Samedi 3h53 – Cauterets – 232ème position sur 460 en course – 189ème temps partiel depuis Turon de Bene sur 347 Finishers 
 
Ambiance un peu glauque à ce ravito : bcp de monde couché sur les lits de camps, des coureurs hagards sur des chaises, de l’attente aux soins, des discussions pas toutes positives sur le timing des navettes ou la longueur de la dernière descente. Je décide de rester dans ma bulle, m’alimente avec un peu de difficulté (mauvais choix la soupe à la tomate :-(( ), fais le plein de liquide, entends un bénévole annoncer son classement à un coureur pointé en 239ème position (j’ai donc regagné des places mais peu importe au regard des sensations), hésite un peu sur la tenue et choisis de repartir sereinement. 
 
Moi, on le sait, j’ai des grandes jambes et j’aime bien les montées : celle-ci va confirmer le truc. Dès le début, je rattrape du monde et sympathise avec un concurrent (Pascal même si je ne le saurai que dans une dizaine d’heure) qui prend ma foulée et on monte ensemble sur un bon ryhtme. Bien que j’ai l’impression de ne pas trop forcer, on double beaucoup de monde tout en discutant (on s’apercevra que nous pratiquons tous deux dans tous les sens la forêt de Montmorency en région parisienne) et en pensant à nous alimenter. Sous-bois ou pâturages, pentes douces ou plus raides, ciel clair ou brume sommitale : on passe un peu moins de 2h pour avaler les 1020 D+ : inutile de dire que tout va bien donc.

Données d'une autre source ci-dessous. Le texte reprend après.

-- pv_equiv track=rewrite | github.com/Dhruvpatel50/Wealth-Scribe | wealth-scribe-master/flaskapi-main/app.py | extract_financial_values
-- ===== SOURCE A (Python) =====
-- RT = {
--     "revenue from operations": 1, "Total Revenue": 2, "Turnover": 3, "Net Sales": 4,
--     "Gross Revenue": 5, "Operating Revenue": 6, "Revenues": 7, "Receipts": 8,
--     "Income from Operations": 9, "Business Income": 10, "Gross Sales": 11
-- }
--
-- OPT = {
--     "Operating Profit": 1, "EBIT": 2, "Earnings Before Interest and Tax": 3, "Profit Before Tax": 4,
--     "PBIT": 5, "Operating Income": 6, "Operating Earnings": 7, "Core Earnings": 8,
--     "NOP": 9, "NOPAT": 10, "Operating Margin": 11, "Pre-Tax Operating Profit": 12
-- }
--
-- NPT = {
--     "Net Profit": 1, "Net Income": 2, "Profit After Tax": 3, "PAT": 4,
--     "Earnings After Tax": 5, "Final Profit": 6, "Net Earnings": 7,
--     "Total Comprehensive Income": 8, "Post-Tax Profit": 9
-- }
--
-- def extract_financial_values(table):
--     """Extract financial values for current quarter and annual data."""
--     extracted_data = {
--         "Current Quarter": {"Revenue": None, "Operating Profit": None, "Net Profit": None},
--         "Annual Data": {"Revenue": None, "Operating Profit": None, "Net Profit": None}
--     }
--
--     if not table:
--         return extracted_data
--
--     header = table[0]
--     current_quarter_col_index = None
--     previous_quarter_col_index = None
--     annual_col_index = None
--
--     for i, cell in enumerate(header):
--         if cell and "Particular" in str(cell):
--             current_quarter_col_index = i + 1
--         if cell and "ended" in str(cell).lower():
--             previous_quarter_col_index = i - 1
--         if cell and "year ended" in str(cell).lower():
--             annual_col_index = i
--
--     if current_quarter_col_index is None or annual_col_index is None:
--         return extracted_data
--
--     def select_highest_priority(term_dict, row_text):
--         if row_text is None:
--             return None
--         matches = [(term, priority) for term, priority in term_dict.items() if term.lower() in row_text.lower()]
--         return min(matches, key=lambda x: x[1])[0] if matches else None
--
--     for row in table:
--         if not row or row[0] is None:
--             continue
--
--         revenue_match = select_highest_priority(RT, row[0])
--         op_profit_match = select_highest_priority(OPT, row[0])
--         net_profit_match = select_highest_priority(NPT, row[0])
--
--         if revenue_match:
--             extracted_data["Current Quarter"]["Revenue"] = row[current_quarter_col_index] if current_quarter_col_index < len(row) else None
--             extracted_data["Annual Data"]["Revenue"] = row[annual_col_index] if annual_col_index < len(row) else None
--         if op_profit_match:
--             extracted_data["Current Quarter"]["Operating Profit"] = row[current_quarter_col_index] if current_quarter_col_index < len(row) else None
--             extracted_data["Annual Data"]["Operating Profit"] = row[annual_col_index] if annual_col_index < len(row) else None
--         if net_profit_match:
--             extracted_data["Current Quarter"]["Net Profit"] = row[current_quarter_col_index] if current_quarter_col_index < len(row) else None
--             extracted_data["Annual Data"]["Net Profit"] = row[annual_col_index] if annual_col_index < len(row) else None
--
--     return extracted_data
-- ===== SOURCE B (Python) =====
-- RT = {
--     "revenue from operations": 1, "Total Revenue": 2, "Turnover": 3, "Net Sales": 4,
--     "Gross Revenue": 5, "Operating Revenue": 6, "Revenues": 7, "Receipts": 8,
--     "Income from Operations": 9, "Business Income": 10, "Gross Sales": 11
-- }
--
-- OPT = {
--     "Operating Profit": 1, "EBIT": 2, "Earnings Before Interest and Tax": 3, "Profit Before Tax": 4,
--     "PBIT": 5, "Operating Income": 6, "Operating Earnings": 7, "Core Earnings": 8,
--     "NOP": 9, "NOPAT": 10, "Operating Margin": 11, "Pre-Tax Operating Profit": 12
-- }
--
-- NPT = {
--     "Net Profit": 1, "Net Income": 2, "Profit After Tax": 3, "PAT": 4,
--     "Earnings After Tax": 5, "Final Profit": 6, "Net Earnings": 7,
--     "Total Comprehensive Income": 8, "Post-Tax Profit": 9
-- }
--
-- FIELDS = ("Revenue", "Operating Profit", "Net Profit")
--
--
-- def extract_financial_values(table):
--     """Extract financial values for current quarter and annual data."""
--     empty = {"Current Quarter": dict.fromkeys(FIELDS),
--              "Annual Data": dict.fromkeys(FIELDS)}
--     if not table:
--         return empty
--
--     # header phase: last header cell containing each marker wins
--     p_hits = [i for i, c in enumerate(table[0]) if c and "Particular" in str(c)]
--     y_hits = [i for i, c in enumerate(table[0]) if c and "year ended" in str(c).lower()]
--     if not p_hits or not y_hits:
--         return empty
--     cq, ann = p_hits[-1] + 1, y_hits[-1]
--
--     def last_row(terms):
--         # last matching row wins = first match scanning from the end
--         lows = [t.lower() for t in terms]
--         for row in reversed(table):
--             if row and row[0] is not None:
--                 text = str(row[0]).lower()
--                 if any(t in text for t in lows):
--                     return row
--         return None
--
--     def cell(row, i):
--         return row[i] if i < len(row) else None
--
--     vals = []
--     for field, terms in zip(FIELDS, (RT, OPT, NPT)):
--         row = last_row(terms)
--         vals.append((field,
--                      cell(row, cq) if row is not None else None,
--                      cell(row, ann) if row is not None else None))
--     return {"Current Quarter": {f: q for f, q, _ in vals},
--             "Annual Data": {f: a for f, _, a in vals}}
-- ===== Notes on version B (the rewrite author's own statement) =====
-- stated objective: simpler
-- what changed: Replaces A's forward overwrite loops over a mutable result dict (header indices set by repeated reassignment, rows matched via a select-highest-priority helper whose min() result is only used as a boolean) by comprehension-style phases: the two header columns are the last elements of filtered index lists, and each field is filled independently by a single find-first-from-the-end row search with a plain any() membership test.
import Mathlib
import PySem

Col de riou, brrr , pas grand monde, peu de vue ….on ne s’attarde pas et direction le ravito d’Aulian situé un peu plus loin alors que le jour se pointe.

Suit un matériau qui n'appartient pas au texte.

-- pv_equiv track=rewrite | github.com/JungSeong/Data-Structure-Algorithm | Python3/프로그래머스/3/42579. 베스트앨범/베스트앨범.py | solution
-- ===== SOURCE A (Python) =====
-- from collections import defaultdict
--
-- def solution(genres, plays):
--     answer = []
--     d = defaultdict(list)
--     cnt = defaultdict(int)
--
--     for i, genre in enumerate(genres) :
--         d[genre].append([plays[i], i])
--         cnt[genre] += plays[i]
--
--     # 먼저 들어갈 장르 결정
--     sorted_cnt = sorted(cnt.items(), key = lambda x : x[1], reverse=True)
--
--     for cnt in sorted_cnt :
--         genre = cnt[0]
--         # 장르에 속한 곡이 하나인 경우
--         if len(d[genre]) == 1 : answer.append(d[genre][0][1])
--         else : # 하나 이상인 경우
--             selected = d[genre]
--             sorted_selected = sorted(selected, key = lambda x : (-x[0], x[1]))
--             top_2 = sorted_selected[:2]
--
--             for t in top_2 :
--                 answer.append(t[1])
--
--     return answer
-- ===== SOURCE B (Python) =====
-- def solution(genres, plays):
--     totals = {}
--     top = {}
--     for i, g in enumerate(genres):
--         totals[g] = totals.get(g, 0) + plays[i]
--         t = top.get(g, [])
--         e = (plays[i], i)
--         placed = False
--         for j in range(len(t)):
--             if e[0] > t[j][0] or (e[0] == t[j][0] and e[1] < t[j][1]):
--                 t.insert(j, e)
--                 placed = True
--                 break
--         if not placed:
--             t.append(e)
--         top[g] = t[:2]
--     order = sorted(totals.items(), key=lambda kv: kv[1], reverse=True)
--     return [idx for g, _ in order for _, idx in top[g]]
-- ===== Notes on version B (the rewrite author's own statement) =====
-- stated objective: alternative
-- what changed: Replaces the per-genre full sort of all songs with an in-loop bounded insertion that maintains only the top-2 songs per genre (capped insert into a length-2 list), so no per-genre song list is ever built or sorted.
import Mathlib
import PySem

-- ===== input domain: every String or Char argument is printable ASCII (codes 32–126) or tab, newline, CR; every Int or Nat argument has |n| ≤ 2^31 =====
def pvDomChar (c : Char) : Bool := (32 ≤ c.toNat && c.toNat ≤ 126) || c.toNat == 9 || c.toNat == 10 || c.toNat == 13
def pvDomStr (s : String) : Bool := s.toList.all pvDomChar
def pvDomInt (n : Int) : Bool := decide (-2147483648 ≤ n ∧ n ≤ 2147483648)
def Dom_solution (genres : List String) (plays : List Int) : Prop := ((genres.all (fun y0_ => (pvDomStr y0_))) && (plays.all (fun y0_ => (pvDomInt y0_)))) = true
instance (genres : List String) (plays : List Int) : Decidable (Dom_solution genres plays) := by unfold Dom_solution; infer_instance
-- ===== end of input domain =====

-- B replaces A's per-genre full sort of the song list with a bounded insertion that keeps only the
-- top-2 songs per genre while streaming the input once; same return value (no argument is mutated).


-- ===== PORT A =====
def solution (genres : List String) (plays : List Int) : List Int :=
  -- d = defaultdict(list); cnt = defaultdict(int); for i, genre in enumerate(genres): …
  let st := (PySem.List.enumerate genres 0).foldl
    (fun (st : PySem.Dict String (List (Int × Int)) × PySem.Dict String Int) p =>
      (st.1.modify p.2 [] (fun l => l ++ [(PySem.List.pyGetD plays p.1 0, p.1)]),
       st.2.modify p.2 0 (fun c => c + PySem.List.pyGetD plays p.1 0)))
    (PySem.Dict.empty, PySem.Dict.empty)
  let d := st.1
  let cnt := st.2
  let sorted_cnt := PySem.List.sorted cnt.items (fun x => x.2) true
  sorted_cnt.foldl
    (fun answer c =>
      let genre := c.1
      if (d.getD genre []).length == 1 then
        answer ++ [(PySem.List.pyGetD (d.getD genre []) 0 (0, 0)).2]
      else
        let selected := d.getD genre []
        let sorted_selected := PySem.List.sorted2 selected (fun x => -x.1) (fun x => x.2) false
        let top_2 := PySem.List.slice sorted_selected none (some 2)
        top_2.foldl (fun ans t => ans ++ [t.2]) answer)
    []

-- ===== PORT B =====
-- the ranking test of Source B's inner insertion loop: more plays, or equal plays and lower index
def bBefore (e y : Int × Int) : Bool := decide (e.1 > y.1) || (decide (e.1 = y.1) && decide (e.2 < y.2))

def solution_alt (genres : List String) (plays : List Int) : List Int :=
  -- totals = {}; top = {}; for i, g in enumerate(genres): …  (capped insert = insertBy then [:2])
  let st := (PySem.List.enumerate genres 0).foldl
    (fun (st : PySem.Dict String Int × PySem.Dict String (List (Int × Int))) p =>
      (st.1.modify p.2 0 (fun c => c + PySem.List.pyGetD plays p.1 0),
       st.2.modify p.2 [] (fun t =>
         PySem.List.slice (PySem.List.insertBy bBefore (PySem.List.pyGetD plays p.1 0, p.1) t) none (some 2))))
    (PySem.Dict.empty, PySem.Dict.empty)
  let order := PySem.List.sorted st.1.items (fun kv => kv.2) true
  order.flatMap (fun c => (st.2.getD c.1 []).map (fun e => e.2))

-- ===== PRECONDITION & SPEC =====
-- A raises IndexError (plays[i]) exactly when plays is shorter than genres
def Pre_solution (genres : List String) (plays : List Int) : Prop := genres.length ≤ plays.length
instance (genres : List String) (plays : List Int) : Decidable (Pre_solution genres plays) := by unfold Pre_solution; infer_instance
def pvWitness_solution : List String × List Int := (["a", "b", "a", "b"], [5, 6, 5, 4])

def Spec_solution (genres : List String) (plays : List Int) (out : List Int) : Prop := out = solution_alt genres plays
instance (genres : List String) (plays : List Int) (out : List Int) : Decidable (Spec_solution genres plays out) := by unfold Spec_solution; infer_instance

-- ===== CLAIM (what is proved, stated in full; the proofs are below) =====
def Claim_equal_solution : Prop := ∀ (genres : List String) (plays : List Int), Dom_solution genres plays → Pre_solution genres plays → Spec_solution genres plays (solution genres plays)

-- ===== LEMMAS AND PROOFS =====

-- A's lexicographic sort key (-plays, index) induces exactly Source B's ranking test
lemma before_eq :
    (fun a b : Int × Int => (decide ((fun x : Int × Int => -x.1) a < (fun x : Int × Int => -x.1) b) ||
      (!decide ((fun x : Int × Int => -x.1) b < (fun x : Int × Int => -x.1) a) &&
        decide ((fun x : Int × Int => x.2) a < (fun x : Int × Int => x.2) b)))) = bBefore := by
  funext a b
  simp only [bBefore, gt_iff_lt]
  by_cases h1 : a.1 < b.1 <;> by_cases h2 : b.1 < a.1 <;> by_cases h3 : a.2 < b.2 <;>
    simp [h1, h2, h3] <;> omega

-- truncating to the first n elements commutes with insertBy
lemma insertBy_take {α : Type} (before : α → α → Bool) (x : α) :
    ∀ (n : Nat) (s : List α),
      (PySem.List.insertBy before x s).take n = (PySem.List.insertBy before x (s.take n)).take n := by
  intro n s
  induction s generalizing n with
  | nil => simp
  | cons y ys ih =>
    cases n with
    | zero => simp
    | succ m =>
      by_cases h : before x y
      · cases m with
        | zero => simp [PySem.List.insertBy, h]
        | succ k => simp [PySem.List.insertBy, h, List.take_take]
      · simp [PySem.List.insertBy, h, ih m]

-- an insertion sort consumed through take 2 IS the capped top-2 insertion loop
lemma foldl_insertBy_take2 {α : Type} (before : α → α → Bool) :
    ∀ (l : List α) (s : List α),
      (l.foldl (fun acc x => PySem.List.insertBy before x acc) s).take 2 =
        l.foldl (fun acc x => (PySem.List.insertBy before x acc).take 2) (s.take 2) := by
  intro l
  induction l with
  | nil => intro s; rfl
  | cons x xs ih =>
    intro s
    simp only [List.foldl_cons]
    rw [ih, insertBy_take]

-- B's per-genre state update, named
def bStep (acc : List (Int × Int)) (x : Int × Int) : List (Int × Int) :=
  (PySem.List.insertBy bBefore x acc).take 2

-- dict invariant: B's top dict holds the capped fold of A's per-genre song list, for every genre
lemma dict_inv (plays : List Int) :
    ∀ (L : List (Int × String)) (d t : PySem.Dict String (List (Int × Int))),
      (∀ g, t.getD g [] = (d.getD g []).foldl bStep []) →
      ∀ g,
        (L.foldl (fun t p => t.modify p.2 [] (fun l =>
            PySem.List.slice (PySem.List.insertBy bBefore (PySem.List.pyGetD plays p.1 0, p.1) l) none (some 2))) t).getD g [] =
        ((L.foldl (fun d p => d.modify p.2 [] (fun l => l ++ [(PySem.List.pyGetD plays p.1 0, p.1)])) d).getD g []).foldl bStep [] := by
  intro L
  induction L with
  | nil => intro d t h g; exact h g
  | cons p L ih =>
    intro d t h g
    simp only [List.foldl_cons]
    apply ih
    intro g'
    rw [PySem.Dict.getD_modify, PySem.Dict.getD_modify]
    by_cases hg : g' = p.2
    · subst hg
      rw [if_pos rfl, if_pos rfl, h p.2, List.foldl_append]
      rw [show ((2 : Int)) = ((2 : Nat) : Int) from by norm_num, PySem.List.slice_to_natCast]
      rfl
    · simp [hg, h g']

-- A's per-genre chunk (single-song branch or sorted[:2]) equals B's capped fold, mapped to indices
lemma chunk_eq (l : List (Int × Int)) :
    (if l.length == 1 then [(PySem.List.pyGetD l 0 (0, 0)).2]
     else (PySem.List.slice (PySem.List.sorted2 l (fun x => -x.1) (fun x => x.2) false) none (some 2)).map (fun e => e.2)) =
    (l.foldl bStep []).map (fun e => e.2) := by
  have hsort : PySem.List.sorted2 l (fun x : Int × Int => -x.1) (fun x => x.2) false =
      l.foldl (fun acc x => PySem.List.insertBy bBefore x acc) [] := by
    simp only [PySem.List.sorted2, Bool.false_eq_true, if_false]
    rw [before_eq]
  have hfold : (PySem.List.slice (PySem.List.sorted2 l (fun x : Int × Int => -x.1) (fun x => x.2) false) none (some 2)) =
      l.foldl bStep [] := by
    rw [hsort]
    have h2 : ((2 : Int)) = ((2 : Nat) : Int) := by norm_num
    rw [h2, PySem.List.slice_to_natCast]
    rw [foldl_insertBy_take2]
    rfl
  by_cases h1 : l.length = 1
  · match l, h1 with
    | [x], _ =>
      simp [PySem.List.pyGetD_zero_cons, bStep, PySem.List.insertBy]
  · have : (l.length == 1) = false := by simp [h1]
    rw [this]
    simp only [Bool.false_eq_true, if_false]
    rw [hfold]

-- a fold appending one computed chunk per item is the flatMap of the chunks
lemma foldl_chunks {A C : Type} (f : List C → A → List C) (g : A → List C)
    (hfg : ∀ acc c, f acc c = acc ++ g c) :
    ∀ (lst : List A) (acc : List C), lst.foldl f acc = acc ++ lst.flatMap g := by
  intro lst
  induction lst with
  | nil => intro acc; simp
  | cons c lst ih => intro acc; simp [ih, hfg]

-- ===== VERDICT (by name: the statement is the Claim_ definition above) =====
theorem solution_spec : Claim_equal_solution := by
  intro genres plays _ _
  unfold Spec_solution solution solution_alt
  simp only []
  rw [PySem.List.foldl_prod_mk
      (f := fun (d : PySem.Dict String (List (Int × Int))) (p : Int × String) =>
        d.modify p.2 [] (fun l => l ++ [(PySem.List.pyGetD plays p.1 0, p.1)]))
      (g := fun (c : PySem.Dict String Int) (p : Int × String) =>
        c.modify p.2 0 (fun v => v + PySem.List.pyGetD plays p.1 0))]
  rw [PySem.List.foldl_prod_mk
      (f := fun (c : PySem.Dict String Int) (p : Int × String) =>
        c.modify p.2 0 (fun v => v + PySem.List.pyGetD plays p.1 0))
      (g := fun (t : PySem.Dict String (List (Int × Int))) (p : Int × String) =>
        t.modify p.2 [] (fun l =>
          PySem.List.slice (PySem.List.insertBy bBefore (PySem.List.pyGetD plays p.1 0, p.1) l) none (some 2)))]
  dsimp only
  set L := PySem.List.enumerate genres 0 with hL
  set D := L.foldl (fun (d : PySem.Dict String (List (Int × Int))) (p : Int × String) =>
    d.modify p.2 [] (fun l => l ++ [(PySem.List.pyGetD plays p.1 0, p.1)])) PySem.Dict.empty with hD
  set T := L.foldl (fun (t : PySem.Dict String (List (Int × Int))) (p : Int × String) =>
    t.modify p.2 [] (fun l =>
      PySem.List.slice (PySem.List.insertBy bBefore (PySem.List.pyGetD plays p.1 0, p.1) l) none (some 2))) PySem.Dict.empty with hT
  have hinv : ∀ g, T.getD g [] = (D.getD g []).foldl bStep [] := by
    intro g
    rw [hT, hD]
    exact dict_inv plays L PySem.Dict.empty PySem.Dict.empty (fun g' => by simp) g
  have hbody : ∀ (acc : List Int) (c : String × Int),
      (if (D.getD c.1 []).length == 1 then
        acc ++ [(PySem.List.pyGetD (D.getD c.1 []) 0 (0, 0)).2]
      else
        (PySem.List.slice (PySem.List.sorted2 (D.getD c.1 []) (fun x => -x.1) (fun x => x.2) false) none (some 2)).foldl
          (fun ans t => ans ++ [t.2]) acc) =
      acc ++ (T.getD c.1 []).map (fun e => e.2) := by
    intro acc c
    rw [hinv c.1, ← chunk_eq (D.getD c.1 [])]
    by_cases h1 : ((D.getD c.1 []).length == 1) = true
    · rw [if_pos h1, if_pos h1]
    · rw [if_neg h1, if_neg h1, PySem.List.foldl_append_singleton_eq_map]
  rw [foldl_chunks _ _ hbody]
  simp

Samedi 6h50 – Aulian– 178ème position sur 416 en course – 89ème temps partiel depuis Cauterets sur 347 Finishers 

Ravito très spacieux et quasi personne sur place, ambiance très sympa : on prend un peu de temps pour digérer notre montée ; petit bout d’élasto pour Pascal, remise à niveau, rangement des frontales, discussion sur les premiers qui ne sont toujours pas arrivés (déjà 26h) ainsi que sur le temps de descente pour la base vie qu’on nous annonce entre 2h & 2h30 pour la grosse dizaine de Km : ca nous semble peu mais paraît que le chemin n’est pas facile.

Pour du chemin pas facile, c’est du chemin pas facile : humide, en devers, hors trace, herbes hautes, branches basses (failli perdre le dossard), glissant et j’en passe. Franchement ca rigole pas et c’est même un peu galère (une pensée pour ceux qui ont dû passer de nuit / n’avaient pas qu’à aller aussi vite avant non ?). Faut une attention de tous les instants et on ne peut même pas jeter un œil au paysage
:-)
 Ca grogne dans les rangs car personne ne voit l’intérêt de ce passage où bien peu de monde aura pu courir je pense. Inutile de dire que l’altimètre ne bouge quasiment pas. On atteint enfin une piste au moment même où j’ai un petit coup de lassitude : marche rapide, petit gel, une gorgée de coca pour se réveiller, discussion & photos et ca repart. 

On voit Luz en bas sous les nuages et c’est l’occasion de faire un premier vrai point sur la course, l’avancée & ce qu’il reste à franchir, l’état physique mais aussi et surtout psychique du Tom : le bilan est bon, les signaux aux vert et la possibilité d’achever mon premier « très long » favorable. Il faut d’abord finir cette descente pour pouvoir faire le 2ème break base vie ; et cette descente est longue, agrémentée d’une petite bosse puis d’une partie terminale dans Luz qui se réveille et qui semble nous ramener « un peu » à la civilisation après cette nuit à gambader dans la montagne.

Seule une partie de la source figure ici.